┌──
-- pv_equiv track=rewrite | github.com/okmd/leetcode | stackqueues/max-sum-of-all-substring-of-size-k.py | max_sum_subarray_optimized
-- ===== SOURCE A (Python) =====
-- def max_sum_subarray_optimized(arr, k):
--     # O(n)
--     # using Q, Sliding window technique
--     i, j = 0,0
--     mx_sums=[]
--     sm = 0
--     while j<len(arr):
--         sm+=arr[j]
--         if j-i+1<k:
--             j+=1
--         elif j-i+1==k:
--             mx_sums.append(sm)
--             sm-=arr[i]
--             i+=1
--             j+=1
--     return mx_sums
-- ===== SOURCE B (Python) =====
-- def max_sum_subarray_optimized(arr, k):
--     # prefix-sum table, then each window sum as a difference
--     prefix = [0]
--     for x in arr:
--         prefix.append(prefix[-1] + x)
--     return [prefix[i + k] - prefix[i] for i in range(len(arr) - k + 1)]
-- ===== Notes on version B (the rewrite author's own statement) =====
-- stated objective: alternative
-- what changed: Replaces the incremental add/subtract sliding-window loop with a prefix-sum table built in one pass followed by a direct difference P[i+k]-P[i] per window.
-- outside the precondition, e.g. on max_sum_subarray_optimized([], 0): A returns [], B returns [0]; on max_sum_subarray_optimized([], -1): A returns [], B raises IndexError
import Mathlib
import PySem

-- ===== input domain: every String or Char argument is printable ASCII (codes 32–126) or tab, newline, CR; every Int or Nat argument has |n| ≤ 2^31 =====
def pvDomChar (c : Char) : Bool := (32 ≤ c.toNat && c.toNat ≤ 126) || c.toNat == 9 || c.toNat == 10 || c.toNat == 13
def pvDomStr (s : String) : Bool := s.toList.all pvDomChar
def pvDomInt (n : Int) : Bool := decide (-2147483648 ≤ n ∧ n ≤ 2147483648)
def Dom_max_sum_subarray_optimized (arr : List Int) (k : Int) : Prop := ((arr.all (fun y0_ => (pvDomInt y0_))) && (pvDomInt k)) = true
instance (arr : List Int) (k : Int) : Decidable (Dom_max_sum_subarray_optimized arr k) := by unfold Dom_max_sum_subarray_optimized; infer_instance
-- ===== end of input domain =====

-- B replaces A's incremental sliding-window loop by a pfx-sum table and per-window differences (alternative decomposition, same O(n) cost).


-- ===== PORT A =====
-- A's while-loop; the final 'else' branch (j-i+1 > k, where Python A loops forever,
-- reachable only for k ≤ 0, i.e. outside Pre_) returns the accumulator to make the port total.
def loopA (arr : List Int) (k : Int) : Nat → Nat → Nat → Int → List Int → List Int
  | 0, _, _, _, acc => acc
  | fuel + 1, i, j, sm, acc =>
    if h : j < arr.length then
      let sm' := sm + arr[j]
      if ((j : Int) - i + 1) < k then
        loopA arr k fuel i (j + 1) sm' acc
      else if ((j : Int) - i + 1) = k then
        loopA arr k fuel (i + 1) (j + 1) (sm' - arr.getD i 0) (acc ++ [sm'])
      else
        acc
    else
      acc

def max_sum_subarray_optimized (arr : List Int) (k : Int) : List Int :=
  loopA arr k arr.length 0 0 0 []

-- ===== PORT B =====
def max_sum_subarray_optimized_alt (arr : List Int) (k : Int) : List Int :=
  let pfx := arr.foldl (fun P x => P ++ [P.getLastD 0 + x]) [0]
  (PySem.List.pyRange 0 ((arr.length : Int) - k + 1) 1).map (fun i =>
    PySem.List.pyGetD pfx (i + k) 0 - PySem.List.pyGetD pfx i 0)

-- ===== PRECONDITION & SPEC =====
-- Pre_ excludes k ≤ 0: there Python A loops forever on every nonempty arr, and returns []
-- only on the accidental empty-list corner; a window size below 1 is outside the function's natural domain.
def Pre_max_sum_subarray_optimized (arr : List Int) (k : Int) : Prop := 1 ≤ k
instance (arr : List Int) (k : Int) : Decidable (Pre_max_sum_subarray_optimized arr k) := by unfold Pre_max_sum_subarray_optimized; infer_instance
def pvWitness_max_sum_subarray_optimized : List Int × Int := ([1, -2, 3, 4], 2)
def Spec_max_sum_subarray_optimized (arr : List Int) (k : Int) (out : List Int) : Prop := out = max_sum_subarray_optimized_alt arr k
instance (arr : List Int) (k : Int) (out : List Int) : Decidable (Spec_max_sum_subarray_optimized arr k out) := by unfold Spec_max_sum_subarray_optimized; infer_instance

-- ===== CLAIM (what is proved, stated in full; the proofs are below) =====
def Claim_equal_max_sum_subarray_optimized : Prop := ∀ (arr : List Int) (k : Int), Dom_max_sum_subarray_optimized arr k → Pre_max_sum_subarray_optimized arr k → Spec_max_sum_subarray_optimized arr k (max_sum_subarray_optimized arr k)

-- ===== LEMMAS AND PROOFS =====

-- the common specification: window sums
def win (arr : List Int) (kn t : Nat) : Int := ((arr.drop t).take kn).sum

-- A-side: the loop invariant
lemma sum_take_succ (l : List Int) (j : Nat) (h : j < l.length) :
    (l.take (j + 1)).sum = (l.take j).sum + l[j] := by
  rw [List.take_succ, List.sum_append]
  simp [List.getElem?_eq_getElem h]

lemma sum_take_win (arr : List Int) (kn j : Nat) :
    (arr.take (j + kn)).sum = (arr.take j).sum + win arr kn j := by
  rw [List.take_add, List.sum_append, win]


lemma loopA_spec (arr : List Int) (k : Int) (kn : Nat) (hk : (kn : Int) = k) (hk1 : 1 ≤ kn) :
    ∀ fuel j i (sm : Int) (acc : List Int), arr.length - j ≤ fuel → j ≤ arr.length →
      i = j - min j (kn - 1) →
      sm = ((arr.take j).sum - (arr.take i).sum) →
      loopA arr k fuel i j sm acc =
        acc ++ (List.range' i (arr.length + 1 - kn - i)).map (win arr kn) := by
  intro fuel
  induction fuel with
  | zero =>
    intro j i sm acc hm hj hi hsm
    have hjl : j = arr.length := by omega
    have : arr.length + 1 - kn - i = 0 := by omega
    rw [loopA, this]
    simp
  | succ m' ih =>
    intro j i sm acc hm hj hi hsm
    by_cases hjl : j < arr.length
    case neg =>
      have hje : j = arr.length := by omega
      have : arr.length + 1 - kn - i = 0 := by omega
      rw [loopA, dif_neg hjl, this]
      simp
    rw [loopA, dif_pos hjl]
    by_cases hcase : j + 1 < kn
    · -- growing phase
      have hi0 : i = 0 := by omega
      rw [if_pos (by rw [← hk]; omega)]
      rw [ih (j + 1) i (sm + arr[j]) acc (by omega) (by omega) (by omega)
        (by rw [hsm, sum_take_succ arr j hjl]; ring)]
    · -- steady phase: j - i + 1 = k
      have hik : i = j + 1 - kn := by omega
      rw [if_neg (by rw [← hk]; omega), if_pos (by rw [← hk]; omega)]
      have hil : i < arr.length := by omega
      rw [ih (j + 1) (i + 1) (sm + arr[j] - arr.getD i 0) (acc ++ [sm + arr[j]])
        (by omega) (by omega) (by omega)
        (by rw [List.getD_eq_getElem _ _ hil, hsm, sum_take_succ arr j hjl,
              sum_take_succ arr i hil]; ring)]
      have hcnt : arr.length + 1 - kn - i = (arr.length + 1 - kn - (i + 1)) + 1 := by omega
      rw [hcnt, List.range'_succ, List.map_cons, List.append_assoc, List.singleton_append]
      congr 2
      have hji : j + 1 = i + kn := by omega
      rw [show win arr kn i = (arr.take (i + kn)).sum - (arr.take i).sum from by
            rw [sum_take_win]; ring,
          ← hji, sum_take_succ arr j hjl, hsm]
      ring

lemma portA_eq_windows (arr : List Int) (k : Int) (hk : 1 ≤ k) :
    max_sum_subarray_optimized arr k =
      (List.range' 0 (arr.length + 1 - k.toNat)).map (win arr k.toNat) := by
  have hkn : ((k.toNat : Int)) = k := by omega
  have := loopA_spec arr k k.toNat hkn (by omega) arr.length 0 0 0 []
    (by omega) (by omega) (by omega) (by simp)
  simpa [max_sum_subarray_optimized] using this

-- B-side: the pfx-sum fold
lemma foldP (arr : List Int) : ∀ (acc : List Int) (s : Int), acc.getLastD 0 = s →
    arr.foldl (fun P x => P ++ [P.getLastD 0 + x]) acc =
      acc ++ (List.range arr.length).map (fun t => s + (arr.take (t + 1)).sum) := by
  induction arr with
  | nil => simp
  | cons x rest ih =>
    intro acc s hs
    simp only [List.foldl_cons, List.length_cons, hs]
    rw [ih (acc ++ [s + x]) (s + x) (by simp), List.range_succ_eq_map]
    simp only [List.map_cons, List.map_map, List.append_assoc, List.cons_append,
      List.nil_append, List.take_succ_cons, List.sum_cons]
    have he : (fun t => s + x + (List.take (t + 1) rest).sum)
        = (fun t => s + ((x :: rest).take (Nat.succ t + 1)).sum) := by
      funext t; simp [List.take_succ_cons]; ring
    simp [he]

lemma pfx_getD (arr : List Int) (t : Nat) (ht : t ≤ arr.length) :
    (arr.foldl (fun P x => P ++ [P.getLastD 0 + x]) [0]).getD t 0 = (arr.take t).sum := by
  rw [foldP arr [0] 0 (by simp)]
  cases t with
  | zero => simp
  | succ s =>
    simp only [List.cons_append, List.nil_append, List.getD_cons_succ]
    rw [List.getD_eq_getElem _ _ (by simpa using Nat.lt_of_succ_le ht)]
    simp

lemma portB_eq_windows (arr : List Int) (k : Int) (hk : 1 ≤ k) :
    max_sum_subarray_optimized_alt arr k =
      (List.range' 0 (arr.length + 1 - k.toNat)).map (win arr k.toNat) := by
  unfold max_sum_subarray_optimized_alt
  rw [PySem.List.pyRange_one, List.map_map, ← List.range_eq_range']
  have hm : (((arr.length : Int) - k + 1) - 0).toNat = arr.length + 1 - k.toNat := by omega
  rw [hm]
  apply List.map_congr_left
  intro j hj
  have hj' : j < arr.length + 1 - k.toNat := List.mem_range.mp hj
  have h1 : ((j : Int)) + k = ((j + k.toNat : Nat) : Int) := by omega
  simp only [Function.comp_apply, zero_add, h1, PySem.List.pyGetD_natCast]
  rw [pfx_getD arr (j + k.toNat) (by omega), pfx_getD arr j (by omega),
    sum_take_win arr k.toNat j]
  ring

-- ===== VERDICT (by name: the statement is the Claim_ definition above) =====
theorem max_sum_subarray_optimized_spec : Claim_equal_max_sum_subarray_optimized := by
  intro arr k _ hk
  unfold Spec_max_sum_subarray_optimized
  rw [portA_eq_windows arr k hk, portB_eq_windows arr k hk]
└──
* _Problem requirements_: Search the entries for the line holding "intro acc s hs". Return that line and the ones after it through the last, exactly.

* _Result below_:
    intro acc s hs
    simp only [List.foldl_cons, List.length_cons, hs]
    rw [ih (acc ++ [s + x]) (s + x) (by simp), List.range_succ_eq_map]
    simp only [List.map_cons, List.map_map, List.append_assoc, List.cons_append,
      List.nil_append, List.take_succ_cons, List.sum_cons]
    have he : (fun t => s + x + (List.take (t + 1) rest).sum)
        = (fun t => s + ((x :: rest).take (Nat.succ t + 1)).sum) := by
      funext t; simp [List.take_succ_cons]; ring
    simp [he]

lemma pfx_getD (arr : List Int) (t : Nat) (ht : t ≤ arr.length) :
    (arr.foldl (fun P x => P ++ [P.getLastD 0 + x]) [0]).getD t 0 = (arr.take t).sum := by
  rw [foldP arr [0] 0 (by simp)]
  cases t with
  | zero => simp
  | succ s =>
    simp only [List.cons_append, List.nil_append, List.getD_cons_succ]
    rw [List.getD_eq_getElem _ _ (by simpa using Nat.lt_of_succ_le ht)]
    simp

lemma portB_eq_windows (arr : List Int) (k : Int) (hk : 1 ≤ k) :
    max_sum_subarray_optimized_alt arr k =
      (List.range' 0 (arr.length + 1 - k.toNat)).map (win arr k.toNat) := by
  unfold max_sum_subarray_optimized_alt
  rw [PySem.List.pyRange_one, List.map_map, ← List.range_eq_range']
  have hm : (((arr.length : Int) - k + 1) - 0).toNat = arr.length + 1 - k.toNat := by omega
  rw [hm]
  apply List.map_congr_left
  intro j hj
  have hj' : j < arr.length + 1 - k.toNat := List.mem_range.mp hj
  have h1 : ((j : Int)) + k = ((j + k.toNat : Nat) : Int) := by omega
  simp only [Function.comp_apply, zero_add, h1, PySem.List.pyGetD_natCast]
  rw [pfx_getD arr (j + k.toNat) (by omega), pfx_getD arr j (by omega),
    sum_take_win arr k.toNat j]
  ring

-- ===== VERDICT (by name: the statement is the Claim_ definition above) =====
theorem max_sum_subarray_optimized_spec : Claim_equal_max_sum_subarray_optimized := by
  intro arr k _ hk
  unfold Spec_max_sum_subarray_optimized
  rw [portA_eq_windows arr k hk, portB_eq_windows arr k hk]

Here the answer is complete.